═══ LISTED RECORDS

-- pv_equiv track=rewrite | github.com/alexisraelmtz/master-python101 | challengues/groupDict.py | groupingDishesOld
-- ===== SOURCE A (Python) =====
-- def groupingDishesOld(dishes):
--     if dishes:
--         uniqueIngredients = set(
--             [ingredient for foodList in dishes for ingredient in foodList[1::]])
--         mother = list()
--         for item in uniqueIngredients:
--             temp = list()
--             for n in range(len(dishes)):
--                 if item in dishes[n]:
--                     temp.append(dishes[n][0])
--             if len(temp) >= 2:
--                 temp.sort()
--                 temp.insert(0, item)
--                 mother.append(temp)
--         mother.sort()
--     return mother
-- ===== SOURCE B (Python) =====
-- def groupingDishesOld(dishes):
--     # Inverted index: token -> names of the dishes whose row contains it.
--     # A row matches a token wherever it appears in the row, so the whole
--     # row is indexed; each row contributes each of its tokens once.
--     index = {}
--     for dish in dishes:
--         for token in set(dish):
--             index.setdefault(token, []).append(dish[0])
--     ingredients = {t for dish in dishes for t in dish[1:]}
--     return sorted([ing] + sorted(index[ing])
--                   for ing in ingredients if len(index[ing]) >= 2)
-- ===== Notes on version B (the rewrite author's own statement) =====
-- stated objective: faster
-- what changed: Replaces the nested scan (for every distinct ingredient, re-scan all dishes) by a single pass over the dishes that builds a token->dish-names inverted index, then one filter over the ingredient set and one sort.
-- crash fix: On the empty dish list A raises UnboundLocalError (mother is never assigned); B returns []. — e.g. on groupingDishesOld([]): A raises UnboundLocalError, B returns []
import Mathlib
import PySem

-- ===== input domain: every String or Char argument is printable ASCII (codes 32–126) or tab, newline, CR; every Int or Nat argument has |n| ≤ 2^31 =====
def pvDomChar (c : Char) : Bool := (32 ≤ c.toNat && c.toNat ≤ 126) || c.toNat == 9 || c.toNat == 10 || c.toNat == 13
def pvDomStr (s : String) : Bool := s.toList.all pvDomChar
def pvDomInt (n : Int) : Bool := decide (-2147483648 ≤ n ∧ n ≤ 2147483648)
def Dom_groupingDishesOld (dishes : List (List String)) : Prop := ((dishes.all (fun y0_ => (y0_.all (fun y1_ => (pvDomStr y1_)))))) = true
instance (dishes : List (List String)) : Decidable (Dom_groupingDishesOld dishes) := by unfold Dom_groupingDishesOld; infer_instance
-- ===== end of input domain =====

-- B replaces A's nested rescan of all dishes per ingredient by one pass building a
-- token → dish-names inverted index, then one filter and sort (objective: faster).

-- ===== PORT A =====
-- A iterates over the Python set of ingredients; the final `mother.sort()` makes the
-- result independent of the set's iteration order (entries have pairwise distinct heads),
-- so the insertion-order PySem.Set is exact here.
def groupingDishesOld (dishes : List (List String)) : List (List String) :=
  let uniqueIngredients : PySem.Set String :=
    PySem.Set.ofList (dishes.flatMap (fun foodList => PySem.List.slice foodList (some 1) none))
  let mother : List (List String) :=
    uniqueIngredients.foldl (fun mother item =>
      let temp : List String :=
        (PySem.List.pyRange 0 (PySem.List.len dishes)).foldl (fun temp n =>
          if (PySem.List.pyGetD dishes n []).contains item
          then temp ++ [PySem.List.pyGetD (PySem.List.pyGetD dishes n []) 0 ""]
          else temp) []
      if 2 ≤ temp.length
      then mother ++ [PySem.List.insert (PySem.List.sorted temp (fun x => x)) 0 item]
      else mother) []
  PySem.List.sorted mother (fun x => x)

-- ===== PORT B =====
-- B iterates each dish's token set; per token the appended names are in dish order,
-- and the final sort makes the result independent of set/dict iteration order.
def groupingDishesOld_alt (dishes : List (List String)) : List (List String) :=
  let index : PySem.Dict String (List String) :=
    dishes.foldl (fun index dish =>
      (PySem.Set.ofList dish).foldl
        (fun index token =>
          index.modify token [] (fun l => l ++ [PySem.List.pyGetD dish 0 ""])) index)
      PySem.Dict.empty
  let ingredients : PySem.Set String :=
    PySem.Set.ofList (dishes.flatMap (fun dish => PySem.List.slice dish (some 1) none))
  PySem.List.sorted
    ((ingredients.filter (fun ing => decide (2 ≤ (index.getD ing []).length))).map
      (fun ing => ing :: PySem.List.sorted (index.getD ing []) (fun x => x)))
    (fun x => x)

-- ===== PRECONDITION & SPEC =====
-- Pre_ excludes only the empty list, on which A raises UnboundLocalError (mother unassigned).
def Pre_groupingDishesOld (dishes : List (List String)) : Prop := dishes ≠ []
instance (dishes : List (List String)) : Decidable (Pre_groupingDishesOld dishes) := by unfold Pre_groupingDishesOld; infer_instance
def pvWitness_groupingDishesOld : List (List String) := [["soup", "salt"], ["stew", "salt"]]

-- On the empty dish list A raises UnboundLocalError (mother is never assigned); B returns [].
def Raises_groupingDishesOld (dishes : List (List String)) : Prop := dishes = []
instance (dishes : List (List String)) : Decidable (Raises_groupingDishesOld dishes) := by unfold Raises_groupingDishesOld; infer_instance
def pvRaiseWitness_groupingDishesOld : List (List String) := []
def pvRaiseWitnessOut_groupingDishesOld : List (List String) := []

def Spec_groupingDishesOld (dishes : List (List String)) (out : List (List String)) : Prop := out = groupingDishesOld_alt dishes
instance (dishes : List (List String)) (out : List (List String)) : Decidable (Spec_groupingDishesOld dishes out) := by unfold Spec_groupingDishesOld; infer_instance

-- ===== CLAIM (what is proved, stated in full; the proofs are below) =====
def Claim_equal_groupingDishesOld : Prop := ∀ (dishes : List (List String)), Dom_groupingDishesOld dishes → Pre_groupingDishesOld dishes → Spec_groupingDishesOld dishes (groupingDishesOld dishes)
def Claim_raises_groupingDishesOld : Prop := (∀ (dishes : List (List String)), Dom_groupingDishesOld dishes → Raises_groupingDishesOld dishes → ¬ Pre_groupingDishesOld dishes) ∧ (Dom_groupingDishesOld (pvRaiseWitness_groupingDishesOld) ∧ Raises_groupingDishesOld (pvRaiseWitness_groupingDishesOld) ∧ groupingDishesOld_alt (pvRaiseWitness_groupingDishesOld) = pvRaiseWitnessOut_groupingDishesOld)

-- ===== LEMMAS AND PROOFS =====

-- the list of dish names whose row contains `item`, in dish order (A's `temp` before
-- sorting, B's `index[item]`)
def pvNames (dishes : List (List String)) (item : String) : List String :=
  (dishes.filter (fun d => d.contains item)).map (fun d => PySem.List.pyGetD d 0 "")

def pvEntry (dishes : List (List String)) (item : String) : List String :=
  item :: PySem.List.sorted (pvNames dishes item) (fun x => x)

theorem pv_filter_eq_of_nodup {α : Type} [BEq α] [LawfulBEq α] (l : List α) (k : α)
    (h : l.Nodup) : l.filter (· == k) = if k ∈ l then [k] else [] := by
  induction l with
  | nil => simp
  | cons a t ih =>
    simp only [List.nodup_cons] at h
    by_cases hk : a = k
    · subst hk
      have h2 : t.filter (· == a) = [] :=
        List.filter_eq_nil_iff.mpr (fun b hb => by simp; rintro rfl; exact h.1 hb)
      simp [h2, h.1]
    · simp [hk, Ne.symm hk, ih h.2]

theorem pv_flatMap_if {α β : Type} (l : List α) (p : α → Bool) (f : α → β) :
    (l.flatMap fun x => if p x then [f x] else []) = (l.filter p).map f := by
  induction l with
  | nil => rfl
  | cons a t ih => by_cases h : p a <;> simp [h, ih]

-- A computes: filter the distinct ingredients by multiplicity ≥ 2, map to entries, sort.
theorem pv_A_eq (dishes : List (List String)) :
    groupingDishesOld dishes =
      PySem.List.sorted
        (((PySem.Set.ofList (dishes.flatMap (fun d => PySem.List.slice d (some 1) none))).filter
            (fun item => decide (2 ≤ (pvNames dishes item).length))).map (pvEntry dishes))
        (fun x => x) := by
  unfold groupingDishesOld
  dsimp only
  have htemp : ∀ item : String,
      ((PySem.List.pyRange 0 (PySem.List.len dishes)).foldl (fun temp n =>
          if (PySem.List.pyGetD dishes n []).contains item
          then temp ++ [PySem.List.pyGetD (PySem.List.pyGetD dishes n []) 0 ""]
          else temp) []) = pvNames dishes item := by
    intro item
    have := PySem.List.foldl_pyRange_pyGetD dishes ([] : List String)
      (fun temp d => if d.contains item then temp ++ [PySem.List.pyGetD d 0 ""] else temp)
      ([] : List String) (a := 0) le_rfl
    simp only [Int.toNat_zero, List.drop_zero] at this
    rw [this, PySem.List.foldl_append_if (fun d => d.contains item)
      (fun d => PySem.List.pyGetD d 0 "") dishes []]
    simp [pvNames]
  have hfun : (fun (mother : List (List String)) (item : String) =>
      let temp : List String :=
        (PySem.List.pyRange 0 (PySem.List.len dishes)).foldl (fun temp n =>
          if (PySem.List.pyGetD dishes n []).contains item
          then temp ++ [PySem.List.pyGetD (PySem.List.pyGetD dishes n []) 0 ""]
          else temp) []
      if 2 ≤ temp.length
      then mother ++ [PySem.List.insert (PySem.List.sorted temp (fun x => x)) 0 item]
      else mother)
      = (fun mother item =>
          if decide (2 ≤ (pvNames dishes item).length)
          then mother ++ [pvEntry dishes item] else mother) := by
    funext mother item
    simp only [htemp item, pvEntry, PySem.List.insert_zero, decide_eq_true_eq]
  rw [hfun, PySem.List.foldl_append_if
    (fun item => decide (2 ≤ (pvNames dishes item).length)) (pvEntry dishes) _ []]
  simp

-- the (token, dish-name) pairs B's single pass feeds to the index, in order
def pvPairs (dishes : List (List String)) : List (String × String) :=
  dishes.flatMap (fun dish =>
    (PySem.Set.ofList dish).map (fun tok => (tok, PySem.List.pyGetD dish 0 "")))

theorem pv_pairs_filter (dishes : List (List String)) (c : String) :
    ((pvPairs dishes).filter (fun p => p.1 == c)).map (fun p => p.2) = pvNames dishes c := by
  unfold pvPairs pvNames
  rw [List.filter_flatMap]
  have hinner : ∀ dish : List String,
      (((PySem.Set.ofList dish).map (fun tok => (tok, PySem.List.pyGetD dish 0 ""))).filter
        (fun p => p.1 == c))
      = if dish.contains c then [(c, PySem.List.pyGetD dish 0 "")] else [] := by
    intro dish
    rw [List.filter_map]
    have : ((fun p : String × String => p.1 == c) ∘ (fun tok => (tok, PySem.List.pyGetD dish 0 "")))
        = (fun tok => tok == c) := rfl
    rw [this, pv_filter_eq_of_nodup _ c (PySem.Set.nodup_ofList _)]
    by_cases h : c ∈ dish
    · simp [h, PySem.Set.mem_ofList]
    · simp [h, PySem.Set.mem_ofList]
  simp only [hinner]
  rw [pv_flatMap_if dishes (fun d => d.contains c) (fun d => (c, PySem.List.pyGetD d 0 ""))]
  simp [List.map_map, Function.comp_def]

-- B's index looks up exactly pvNames, so B computes A's filtered, mapped, sorted list.
theorem pv_B_eq (dishes : List (List String)) :
    groupingDishesOld_alt dishes =
      PySem.List.sorted
        (((PySem.Set.ofList (dishes.flatMap (fun d => PySem.List.slice d (some 1) none))).filter
            (fun item => decide (2 ≤ (pvNames dishes item).length))).map (pvEntry dishes))
        (fun x => x) := by
  unfold groupingDishesOld_alt
  dsimp only
  have hidx : dishes.foldl (fun index dish =>
        (PySem.Set.ofList dish).foldl
          (fun index token =>
            index.modify token [] (fun l => l ++ [PySem.List.pyGetD dish 0 ""])) index)
        PySem.Dict.empty
      = (pvPairs dishes).foldl (fun d p => d.modify p.1 [] (fun l => l ++ [p.2]))
          PySem.Dict.empty := by
    rw [pvPairs, List.foldl_flatMap]
    simp only [List.foldl_map]
  rw [hidx]
  have hgetD : ∀ k : String, ((pvPairs dishes).foldl
      (fun d p => d.modify p.1 [] (fun l => l ++ [p.2])) PySem.Dict.empty).getD k []
      = pvNames dishes k := by
    intro k
    rw [PySem.Dict.getD_foldl_modify_append (pvPairs dishes) PySem.Dict.empty k]
    simp [pv_pairs_filter dishes k]
  simp only [hgetD]
  rfl

-- ===== VERDICT (by name: the statement is the Claim_ definition above) =====
theorem groupingDishesOld_spec : Claim_equal_groupingDishesOld := by
  intro dishes _ _
  unfold Spec_groupingDishesOld
  rw [pv_A_eq, pv_B_eq]

theorem groupingDishesOld_raises : Claim_raises_groupingDishesOld := by
  unfold Claim_raises_groupingDishesOld
  exact ⟨fun dishes _ h => by simp [Raises_groupingDishesOld] at h; simp [Pre_groupingDishesOld, h],
    by decide⟩

-- self-check: the raise witness lies in Raises_ and B's port returns the stated value there
theorem groupingDishesOld_raises_witness_ok :
    Raises_groupingDishesOld pvRaiseWitness_groupingDishesOld ∧
      groupingDishesOld_alt pvRaiseWitness_groupingDishesOld = pvRaiseWitnessOut_groupingDishesOld :=
  groupingDishesOld_raises.2.2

══════

## AIM OF THE EXERCISE:
From the records, copy every line that has the string "domain" in it.

## ANSWER BELOW:
-- ===== input domain: every String or Char argument is printable ASCII (codes 32–126) or tab, newline, CR; every Int or Nat argument has |n| ≤ 2^31 =====
-- ===== end of input domain =====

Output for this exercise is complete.